Extracted material:
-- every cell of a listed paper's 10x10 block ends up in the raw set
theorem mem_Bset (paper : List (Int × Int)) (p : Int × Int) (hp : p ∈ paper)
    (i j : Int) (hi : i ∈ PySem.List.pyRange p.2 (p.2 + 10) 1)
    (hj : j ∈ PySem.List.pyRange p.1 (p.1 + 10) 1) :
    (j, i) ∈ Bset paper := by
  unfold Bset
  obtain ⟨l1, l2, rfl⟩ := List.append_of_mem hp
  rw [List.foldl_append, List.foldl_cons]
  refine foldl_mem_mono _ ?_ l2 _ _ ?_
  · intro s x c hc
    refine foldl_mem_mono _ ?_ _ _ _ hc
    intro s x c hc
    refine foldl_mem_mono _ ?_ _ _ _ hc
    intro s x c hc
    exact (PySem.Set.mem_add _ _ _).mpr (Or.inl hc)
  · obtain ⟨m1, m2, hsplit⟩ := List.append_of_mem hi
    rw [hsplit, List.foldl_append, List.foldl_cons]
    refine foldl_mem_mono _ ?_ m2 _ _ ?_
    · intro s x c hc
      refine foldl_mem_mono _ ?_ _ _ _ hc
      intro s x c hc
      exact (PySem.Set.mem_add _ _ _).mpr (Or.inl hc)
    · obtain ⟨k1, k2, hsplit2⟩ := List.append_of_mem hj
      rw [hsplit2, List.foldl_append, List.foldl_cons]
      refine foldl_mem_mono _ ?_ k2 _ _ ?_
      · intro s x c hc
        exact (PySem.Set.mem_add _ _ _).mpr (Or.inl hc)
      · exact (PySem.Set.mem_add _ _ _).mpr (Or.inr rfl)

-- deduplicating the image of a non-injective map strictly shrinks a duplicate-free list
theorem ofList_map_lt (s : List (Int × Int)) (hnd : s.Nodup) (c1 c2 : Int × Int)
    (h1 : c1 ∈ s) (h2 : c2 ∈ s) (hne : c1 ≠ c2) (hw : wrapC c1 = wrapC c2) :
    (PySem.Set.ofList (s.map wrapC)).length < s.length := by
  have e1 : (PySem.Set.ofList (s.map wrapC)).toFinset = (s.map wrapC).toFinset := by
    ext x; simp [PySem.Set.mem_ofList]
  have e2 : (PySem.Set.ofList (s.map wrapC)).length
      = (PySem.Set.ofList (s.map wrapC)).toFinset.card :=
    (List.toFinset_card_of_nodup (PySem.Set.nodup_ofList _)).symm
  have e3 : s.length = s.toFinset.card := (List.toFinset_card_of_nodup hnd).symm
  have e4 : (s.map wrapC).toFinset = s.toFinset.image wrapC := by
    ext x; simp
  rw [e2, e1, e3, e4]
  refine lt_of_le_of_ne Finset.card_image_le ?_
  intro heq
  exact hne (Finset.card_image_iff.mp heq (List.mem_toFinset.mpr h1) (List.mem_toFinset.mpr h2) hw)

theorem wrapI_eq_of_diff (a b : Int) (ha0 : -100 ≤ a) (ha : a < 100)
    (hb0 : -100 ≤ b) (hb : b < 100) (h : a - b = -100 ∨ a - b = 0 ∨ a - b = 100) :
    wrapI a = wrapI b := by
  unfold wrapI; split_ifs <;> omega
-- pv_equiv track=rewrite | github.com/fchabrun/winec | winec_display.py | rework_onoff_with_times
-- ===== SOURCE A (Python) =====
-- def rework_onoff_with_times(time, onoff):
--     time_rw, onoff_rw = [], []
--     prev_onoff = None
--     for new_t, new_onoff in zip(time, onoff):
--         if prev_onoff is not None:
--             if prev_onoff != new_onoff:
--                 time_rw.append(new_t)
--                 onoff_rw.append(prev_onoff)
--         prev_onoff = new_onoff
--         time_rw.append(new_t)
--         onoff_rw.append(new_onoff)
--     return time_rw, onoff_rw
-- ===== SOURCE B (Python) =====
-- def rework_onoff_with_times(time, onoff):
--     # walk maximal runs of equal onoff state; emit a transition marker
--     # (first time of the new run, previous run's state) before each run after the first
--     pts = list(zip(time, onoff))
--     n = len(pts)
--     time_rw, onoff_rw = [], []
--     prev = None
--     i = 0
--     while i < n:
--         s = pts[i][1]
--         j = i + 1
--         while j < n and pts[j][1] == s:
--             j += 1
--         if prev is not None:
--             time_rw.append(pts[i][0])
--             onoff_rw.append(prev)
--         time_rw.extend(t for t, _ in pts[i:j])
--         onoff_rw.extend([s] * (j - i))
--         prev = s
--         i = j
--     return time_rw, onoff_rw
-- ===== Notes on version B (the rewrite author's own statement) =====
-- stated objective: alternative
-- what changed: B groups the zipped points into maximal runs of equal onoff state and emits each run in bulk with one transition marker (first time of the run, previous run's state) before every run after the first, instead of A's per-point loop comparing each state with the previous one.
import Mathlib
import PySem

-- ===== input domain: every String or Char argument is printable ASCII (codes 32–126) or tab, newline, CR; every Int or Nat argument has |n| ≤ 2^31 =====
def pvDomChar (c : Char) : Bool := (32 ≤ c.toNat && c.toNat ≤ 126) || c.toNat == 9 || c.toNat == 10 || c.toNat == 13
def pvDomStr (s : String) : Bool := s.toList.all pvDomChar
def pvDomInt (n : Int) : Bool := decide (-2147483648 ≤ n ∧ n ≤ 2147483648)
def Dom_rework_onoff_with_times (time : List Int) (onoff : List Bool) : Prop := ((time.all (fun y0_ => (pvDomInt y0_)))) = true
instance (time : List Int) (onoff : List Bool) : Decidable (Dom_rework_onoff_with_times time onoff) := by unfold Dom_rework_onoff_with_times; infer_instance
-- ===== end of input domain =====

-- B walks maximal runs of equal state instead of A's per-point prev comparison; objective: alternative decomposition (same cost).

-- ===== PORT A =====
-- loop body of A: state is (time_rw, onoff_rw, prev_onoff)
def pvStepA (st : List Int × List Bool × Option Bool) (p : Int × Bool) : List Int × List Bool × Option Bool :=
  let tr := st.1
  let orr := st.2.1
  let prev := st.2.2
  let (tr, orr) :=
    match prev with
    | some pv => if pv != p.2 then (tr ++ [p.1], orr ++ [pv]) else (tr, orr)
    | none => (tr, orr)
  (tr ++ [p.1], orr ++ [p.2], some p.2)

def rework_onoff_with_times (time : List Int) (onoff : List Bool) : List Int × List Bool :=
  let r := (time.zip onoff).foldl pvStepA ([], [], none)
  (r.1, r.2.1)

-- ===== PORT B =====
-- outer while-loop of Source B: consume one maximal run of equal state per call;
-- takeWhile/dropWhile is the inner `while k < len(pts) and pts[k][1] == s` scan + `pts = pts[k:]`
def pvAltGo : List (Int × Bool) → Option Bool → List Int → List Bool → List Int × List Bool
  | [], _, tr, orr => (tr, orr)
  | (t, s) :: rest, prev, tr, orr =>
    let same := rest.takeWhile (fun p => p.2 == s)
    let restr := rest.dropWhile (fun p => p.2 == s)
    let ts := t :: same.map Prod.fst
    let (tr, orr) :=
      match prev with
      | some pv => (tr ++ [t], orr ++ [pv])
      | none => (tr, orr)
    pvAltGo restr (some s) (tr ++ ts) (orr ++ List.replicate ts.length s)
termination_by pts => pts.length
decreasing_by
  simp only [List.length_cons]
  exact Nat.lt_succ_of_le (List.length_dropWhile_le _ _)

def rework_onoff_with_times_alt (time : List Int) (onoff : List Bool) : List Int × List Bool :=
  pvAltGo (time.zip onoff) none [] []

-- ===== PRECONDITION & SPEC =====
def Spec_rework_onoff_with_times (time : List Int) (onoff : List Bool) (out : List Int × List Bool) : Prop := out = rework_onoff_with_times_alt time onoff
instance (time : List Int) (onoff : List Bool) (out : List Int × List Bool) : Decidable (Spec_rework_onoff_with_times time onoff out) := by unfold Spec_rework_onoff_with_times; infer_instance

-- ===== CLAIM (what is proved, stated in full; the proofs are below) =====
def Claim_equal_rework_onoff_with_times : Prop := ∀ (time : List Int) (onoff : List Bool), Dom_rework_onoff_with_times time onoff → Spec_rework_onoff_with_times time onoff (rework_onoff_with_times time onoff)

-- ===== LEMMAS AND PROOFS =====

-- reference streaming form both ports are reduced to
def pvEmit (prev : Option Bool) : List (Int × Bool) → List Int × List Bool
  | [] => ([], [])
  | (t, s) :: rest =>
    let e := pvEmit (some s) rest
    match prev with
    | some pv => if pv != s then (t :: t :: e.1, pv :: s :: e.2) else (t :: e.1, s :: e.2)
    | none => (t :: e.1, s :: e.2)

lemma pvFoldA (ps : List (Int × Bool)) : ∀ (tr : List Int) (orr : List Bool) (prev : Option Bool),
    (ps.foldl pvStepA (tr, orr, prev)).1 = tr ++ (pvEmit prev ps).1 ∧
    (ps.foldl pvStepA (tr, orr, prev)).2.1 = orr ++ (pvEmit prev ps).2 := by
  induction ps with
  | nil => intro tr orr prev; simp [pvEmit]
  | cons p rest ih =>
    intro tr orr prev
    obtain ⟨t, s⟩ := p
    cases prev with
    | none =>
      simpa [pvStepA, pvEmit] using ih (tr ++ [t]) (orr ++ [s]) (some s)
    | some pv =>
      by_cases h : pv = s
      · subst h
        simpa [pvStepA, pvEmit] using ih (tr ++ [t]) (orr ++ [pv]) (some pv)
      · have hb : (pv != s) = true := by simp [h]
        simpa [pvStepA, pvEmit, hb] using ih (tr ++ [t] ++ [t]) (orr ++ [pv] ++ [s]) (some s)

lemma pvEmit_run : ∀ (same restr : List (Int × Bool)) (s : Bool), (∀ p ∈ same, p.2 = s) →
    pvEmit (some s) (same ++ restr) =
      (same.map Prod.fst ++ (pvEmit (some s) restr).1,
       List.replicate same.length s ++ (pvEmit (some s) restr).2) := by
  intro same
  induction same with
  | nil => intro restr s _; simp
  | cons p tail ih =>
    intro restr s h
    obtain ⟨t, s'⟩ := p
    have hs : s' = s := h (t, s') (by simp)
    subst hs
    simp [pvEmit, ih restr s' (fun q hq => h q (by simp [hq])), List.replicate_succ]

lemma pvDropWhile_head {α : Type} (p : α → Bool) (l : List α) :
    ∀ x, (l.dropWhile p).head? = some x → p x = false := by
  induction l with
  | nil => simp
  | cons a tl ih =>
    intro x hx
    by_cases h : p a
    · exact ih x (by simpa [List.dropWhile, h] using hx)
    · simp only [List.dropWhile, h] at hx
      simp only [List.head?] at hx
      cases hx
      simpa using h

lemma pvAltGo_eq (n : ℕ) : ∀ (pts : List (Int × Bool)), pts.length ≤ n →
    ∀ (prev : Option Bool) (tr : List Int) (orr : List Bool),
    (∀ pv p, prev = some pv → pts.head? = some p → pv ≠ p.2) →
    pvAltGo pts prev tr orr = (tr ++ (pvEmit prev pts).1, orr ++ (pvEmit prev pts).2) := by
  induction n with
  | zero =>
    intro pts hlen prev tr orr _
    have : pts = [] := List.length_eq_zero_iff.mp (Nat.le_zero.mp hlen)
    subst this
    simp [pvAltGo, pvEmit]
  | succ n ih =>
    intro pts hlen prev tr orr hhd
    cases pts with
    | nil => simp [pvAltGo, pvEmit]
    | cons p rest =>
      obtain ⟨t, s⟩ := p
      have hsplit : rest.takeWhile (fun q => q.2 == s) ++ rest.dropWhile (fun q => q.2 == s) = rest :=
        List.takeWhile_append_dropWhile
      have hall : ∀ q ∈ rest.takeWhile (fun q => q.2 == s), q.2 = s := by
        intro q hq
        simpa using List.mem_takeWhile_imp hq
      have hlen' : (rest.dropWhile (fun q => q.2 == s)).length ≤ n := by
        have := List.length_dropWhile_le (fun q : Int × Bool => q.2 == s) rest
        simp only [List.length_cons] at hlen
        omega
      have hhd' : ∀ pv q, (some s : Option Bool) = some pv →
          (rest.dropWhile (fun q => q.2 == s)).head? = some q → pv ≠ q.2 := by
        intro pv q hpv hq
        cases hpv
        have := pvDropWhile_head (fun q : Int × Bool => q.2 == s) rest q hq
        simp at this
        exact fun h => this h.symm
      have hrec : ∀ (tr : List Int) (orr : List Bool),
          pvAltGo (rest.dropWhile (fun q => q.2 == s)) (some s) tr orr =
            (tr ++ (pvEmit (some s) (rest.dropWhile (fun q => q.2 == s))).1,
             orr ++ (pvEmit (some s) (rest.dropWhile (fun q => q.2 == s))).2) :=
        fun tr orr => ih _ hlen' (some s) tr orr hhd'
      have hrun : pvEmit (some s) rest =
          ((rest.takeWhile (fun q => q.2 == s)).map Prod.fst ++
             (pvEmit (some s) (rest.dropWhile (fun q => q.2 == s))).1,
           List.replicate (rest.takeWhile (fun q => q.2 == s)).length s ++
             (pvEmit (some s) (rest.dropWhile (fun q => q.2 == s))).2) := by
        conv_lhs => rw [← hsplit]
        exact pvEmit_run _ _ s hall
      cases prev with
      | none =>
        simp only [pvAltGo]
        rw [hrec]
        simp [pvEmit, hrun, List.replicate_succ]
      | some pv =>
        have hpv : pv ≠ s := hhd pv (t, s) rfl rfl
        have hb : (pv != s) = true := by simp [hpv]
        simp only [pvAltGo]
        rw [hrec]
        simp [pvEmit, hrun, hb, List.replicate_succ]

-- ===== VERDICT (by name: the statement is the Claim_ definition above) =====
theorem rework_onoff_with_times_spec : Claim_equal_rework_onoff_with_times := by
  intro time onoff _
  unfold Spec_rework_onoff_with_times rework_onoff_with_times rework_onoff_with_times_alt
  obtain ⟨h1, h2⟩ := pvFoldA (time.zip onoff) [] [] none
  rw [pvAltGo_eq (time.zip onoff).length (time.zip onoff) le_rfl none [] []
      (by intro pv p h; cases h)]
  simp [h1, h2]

Work required:
Give the number of lines above containing the word "using", with no other text.

Reply to the task:
6